Stored data
-- pv_equiv track=rewrite | github.com/longcipher/auto-research | src/autoresearch/templates/__init__.py | _render_general
-- ===== SOURCE A (Python) =====
-- import typing
--
-- _SUMMARY_MAX_CHARS = 120
--
-- def _render_general(topic: str, readings: list[dict[str, typing.Any]]) -> str:
--     lines: list[str] = []
--     lines.append(f"# {topic}\n")
--     lines.append("## Executive Summary\n")
--     if readings:
--         lines.append(f"This report summarizes findings from {len(readings)} sources on **{topic}**.\n")
--     else:
--         lines.append("No sources were collected for this report.\n")
--
--     lines.append("## Key Findings\n")
--     if readings:
--         for i, r in enumerate(readings, 1):
--             title = str(r.get("title", "Untitled"))
--             content = str(r.get("content", ""))
--             lines.append(
--                 f"{i}. **{title}**: {content[:_SUMMARY_MAX_CHARS]}{'...' if len(content) > _SUMMARY_MAX_CHARS else ''}"
--             )
--         lines.append("")
--     else:
--         lines.append("No findings available.\n")
--
--     lines.append("## Detailed Analysis\n")
--     if readings:
--         for r in readings:
--             title = str(r.get("title", "Untitled"))
--             content = str(r.get("content", ""))
--             lines.append(f"### {title}\n")
--             lines.append(f"{content}\n")
--     else:
--         lines.append("No data to analyze.\n")
--
--     lines.append("## Sources\n")
--     if readings:
--         for r in readings:
--             title = str(r.get("title", "Untitled"))
--             url = str(r.get("url", ""))
--             lines.append(f"- [{title}]({url})")
--         lines.append("")
--     else:
--         lines.append("No sources were collected.\n")
--
--     return "\n".join(lines)
-- ===== SOURCE B (Python) =====
-- _SUMMARY_MAX_CHARS = 120
--
--
-- def _render_general(topic: str, readings: list) -> str:
--     # Single pass over the readings fills the three section buffers at once.
--     findings, analysis, sources = [], [], []
--     for i, r in enumerate(readings, 1):
--         title = str(r.get("title", "Untitled"))
--         content = str(r.get("content", ""))
--         url = str(r.get("url", ""))
--         findings.append(
--             f"{i}. **{title}**: {content[:_SUMMARY_MAX_CHARS]}{'...' if len(content) > _SUMMARY_MAX_CHARS else ''}"
--         )
--         analysis.append(f"### {title}\n")
--         analysis.append(f"{content}\n")
--         sources.append(f"- [{title}]({url})")
--
--     if readings:
--         lines = (
--             [f"# {topic}\n",
--              "## Executive Summary\n",
--              f"This report summarizes findings from {len(readings)} sources on **{topic}**.\n",
--              "## Key Findings\n"]
--             + findings + [""]
--             + ["## Detailed Analysis\n"]
--             + analysis
--             + ["## Sources\n"]
--             + sources + [""]
--         )
--     else:
--         lines = [
--             f"# {topic}\n",
--             "## Executive Summary\n",
--             "No sources were collected for this report.\n",
--             "## Key Findings\n",
--             "No findings available.\n",
--             "## Detailed Analysis\n",
--             "No data to analyze.\n",
--             "## Sources\n",
--             "No sources were collected.\n",
--         ]
--     return "\n".join(lines)
-- ===== Notes on version B (the rewrite author's own statement) =====
-- stated objective: alternative
-- what changed: A walks the readings three separate times (findings, analysis, sources); B does a single pass over enumerate(readings, 1) filling the three section buffers at once and then assembles the report from literal section lists.
import Mathlib
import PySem

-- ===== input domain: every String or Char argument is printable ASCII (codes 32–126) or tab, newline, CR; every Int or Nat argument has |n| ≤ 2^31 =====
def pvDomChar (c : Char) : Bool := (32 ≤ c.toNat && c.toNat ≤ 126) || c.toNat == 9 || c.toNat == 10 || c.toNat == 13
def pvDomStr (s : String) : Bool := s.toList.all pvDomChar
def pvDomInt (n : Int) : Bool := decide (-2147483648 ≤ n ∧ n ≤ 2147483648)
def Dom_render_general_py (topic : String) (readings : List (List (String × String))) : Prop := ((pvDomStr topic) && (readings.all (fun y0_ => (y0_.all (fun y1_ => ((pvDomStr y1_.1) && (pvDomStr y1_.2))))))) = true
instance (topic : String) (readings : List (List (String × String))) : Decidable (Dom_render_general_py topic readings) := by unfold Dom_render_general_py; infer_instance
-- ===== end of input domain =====

-- B merges A's three sequential loops over the readings into ONE pass that fills the three
-- section buffers at once, then assembles the report; objective: alternative decomposition.

-- shared helpers: the per-reading f-strings both Pythons compute verbatim
def pvGetS (r : List (String × String)) (k dflt : String) : String :=
  (PySem.Dict.mk r).getD k dflt

def pvFinding (i : Int) (r : List (String × String)) : String :=
  let content := pvGetS r "content" ""
  PySem.Int.toStr i ++ ". **" ++ pvGetS r "title" "Untitled" ++ "**: " ++
    PySem.Str.slice content none (some 120) ++
    (if 120 < PySem.Str.len content then "..." else "")

def pvHead (r : List (String × String)) : String := "### " ++ pvGetS r "title" "Untitled" ++ "\n"
def pvBody (r : List (String × String)) : String := pvGetS r "content" "" ++ "\n"
def pvSource (r : List (String × String)) : String :=
  "- [" ++ pvGetS r "title" "Untitled" ++ "](" ++ pvGetS r "url" "" ++ ")"
def pvSummary (topic : String) (n : Nat) : String :=
  "This report summarizes findings from " ++ PySem.Int.toStr (n : Int) ++ " sources on **" ++ topic ++ "**.\n"

-- ===== PORT A =====
def render_general_py (topic : String) (readings : List (List (String × String))) : String :=
  let lines : List String := []
  let lines := lines ++ ["# " ++ topic ++ "\n"]
  let lines := lines ++ ["## Executive Summary\n"]
  let lines :=
    if !readings.isEmpty then lines ++ [pvSummary topic readings.length]
    else lines ++ ["No sources were collected for this report.\n"]
  let lines := lines ++ ["## Key Findings\n"]
  let lines :=
    if !readings.isEmpty then
      ((PySem.List.enumerate readings 1).foldl
        (fun acc ir => acc ++ [pvFinding ir.1 ir.2]) lines) ++ [""]
    else lines ++ ["No findings available.\n"]
  let lines := lines ++ ["## Detailed Analysis\n"]
  let lines :=
    if !readings.isEmpty then
      readings.foldl (fun acc r => acc ++ [pvHead r] ++ [pvBody r]) lines
    else lines ++ ["No data to analyze.\n"]
  let lines := lines ++ ["## Sources\n"]
  let lines :=
    if !readings.isEmpty then
      (readings.foldl (fun acc r => acc ++ [pvSource r]) lines) ++ [""]
    else lines ++ ["No sources were collected.\n"]
  PySem.Str.join "\n" lines

-- ===== PORT B =====
def render_general_py_alt (topic : String) (readings : List (List (String × String))) : String :=
  let bufs : List String × List String × List String :=
    (PySem.List.enumerate readings 1).foldl
      (fun acc ir =>
        (acc.1 ++ [pvFinding ir.1 ir.2],
         acc.2.1 ++ [pvHead ir.2, pvBody ir.2],
         acc.2.2 ++ [pvSource ir.2]))
      ([], [], [])
  let lines : List String :=
    if !readings.isEmpty then
      ["# " ++ topic ++ "\n", "## Executive Summary\n",
       pvSummary topic readings.length, "## Key Findings\n"]
        ++ bufs.1 ++ [""]
        ++ ["## Detailed Analysis\n"] ++ bufs.2.1
        ++ ["## Sources\n"] ++ bufs.2.2 ++ [""]
    else
      ["# " ++ topic ++ "\n", "## Executive Summary\n",
       "No sources were collected for this report.\n",
       "## Key Findings\n", "No findings available.\n",
       "## Detailed Analysis\n", "No data to analyze.\n",
       "## Sources\n", "No sources were collected.\n"]
  PySem.Str.join "\n" lines

-- ===== PRECONDITION & SPEC =====
def Spec_render_general_py (topic : String) (readings : List (List (String × String))) (out : String) : Prop := out = render_general_py_alt topic readings
instance (topic : String) (readings : List (List (String × String))) (out : String) : Decidable (Spec_render_general_py topic readings out) := by unfold Spec_render_general_py; infer_instance

-- ===== CLAIM (what is proved, stated in full; the proofs are below) =====
def Claim_equal_render_general_py : Prop := ∀ (topic : String) (readings : List (List (String × String))), Dom_render_general_py topic readings → Spec_render_general_py topic readings (render_general_py topic readings)

-- ===== LEMMAS AND PROOFS =====

-- A's analysis loop appends two lines per reading: it is a flatMap
theorem pv_foldl_two (l : List (List (String × String))) (acc : List String) :
    l.foldl (fun acc r => acc ++ [pvHead r] ++ [pvBody r]) acc
      = acc ++ l.flatMap (fun x => [pvHead x, pvBody x]) := by
  have h : (fun (acc : List String) (r : List (String × String)) => acc ++ [pvHead r] ++ [pvBody r])
      = fun acc r => acc ++ [pvHead r, pvBody r] := by
    funext a r; simp
  rw [h, PySem.List.foldl_append_eq_flatMap]

-- a map over enumerate(readings, 1) that ignores the index is a map over readings
theorem pv_map_enum (f : List (String × String) → String)
    (l : List (List (String × String))) (s : Int) :
    (PySem.List.enumerate l s).map (fun ir => f ir.2) = l.map f := by
  calc (PySem.List.enumerate l s).map (fun ir => f ir.2)
      = ((PySem.List.enumerate l s).map (·.2)).map f := by rw [List.map_map]; rfl
    _ = l.map f := by rw [PySem.List.map_snd_enumerate]

theorem pv_flat_enum (l : List (List (String × String))) (s : Int) :
    (PySem.List.enumerate l s).flatMap (fun ir => [pvHead ir.2, pvBody ir.2])
      = l.flatMap (fun x => [pvHead x, pvBody x]) := by
  calc (PySem.List.enumerate l s).flatMap (fun ir => [pvHead ir.2, pvBody ir.2])
      = ((PySem.List.enumerate l s).map (·.2)).flatMap (fun x => [pvHead x, pvBody x]) := by
        rw [List.flatMap_map]
    _ = l.flatMap (fun x => [pvHead x, pvBody x]) := by rw [PySem.List.map_snd_enumerate]

theorem render_general_eq (topic : String) (readings : List (List (String × String))) :
    render_general_py topic readings = render_general_py_alt topic readings := by
  unfold render_general_py render_general_py_alt
  cases readings with
  | nil => rfl
  | cons r rs =>
    simp only [List.isEmpty_cons, Bool.not_false, if_true, List.nil_append]
    rw [PySem.List.foldl_prod_mk
          (f := fun (a : List String) (ir : Int × List (String × String)) => a ++ [pvFinding ir.1 ir.2])
          (g := fun (p : List String × List String) (ir : Int × List (String × String)) =>
            (p.1 ++ [pvHead ir.2, pvBody ir.2], p.2 ++ [pvSource ir.2]))]
    rw [PySem.List.foldl_prod_mk
          (f := fun (a : List String) (ir : Int × List (String × String)) => a ++ [pvHead ir.2, pvBody ir.2])
          (g := fun (a : List String) (ir : Int × List (String × String)) => a ++ [pvSource ir.2])]
    dsimp only
    rw [pv_foldl_two]
    simp only [PySem.List.foldl_append_singleton_eq_map, PySem.List.foldl_append_eq_flatMap,
      pv_map_enum, pv_flat_enum]
    simp

-- ===== VERDICT (by name: the statement is the Claim_ definition above) =====
theorem render_general_py_spec : Claim_equal_render_general_py := by
  intro topic readings _
  unfold Spec_render_general_py
  exact render_general_eq topic readings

- EXERCISE GOAL -
Lines before the one containing "(g := fun (p" are to be left out; that line and every line after it through the end of the data should be copied exactly.

- ANSWER FOR THIS EXERCISE -
          (g := fun (p : List String × List String) (ir : Int × List (String × String)) =>
            (p.1 ++ [pvHead ir.2, pvBody ir.2], p.2 ++ [pvSource ir.2]))]
    rw [PySem.List.foldl_prod_mk
          (f := fun (a : List String) (ir : Int × List (String × String)) => a ++ [pvHead ir.2, pvBody ir.2])
          (g := fun (a : List String) (ir : Int × List (String × String)) => a ++ [pvSource ir.2])]
    dsimp only
    rw [pv_foldl_two]
    simp only [PySem.List.foldl_append_singleton_eq_map, PySem.List.foldl_append_eq_flatMap,
      pv_map_enum, pv_flat_enum]
    simp

-- ===== VERDICT (by name: the statement is the Claim_ definition above) =====
theorem render_general_py_spec : Claim_equal_render_general_py := by
  intro topic readings _
  unfold Spec_render_general_py
  exact render_general_eq topic readings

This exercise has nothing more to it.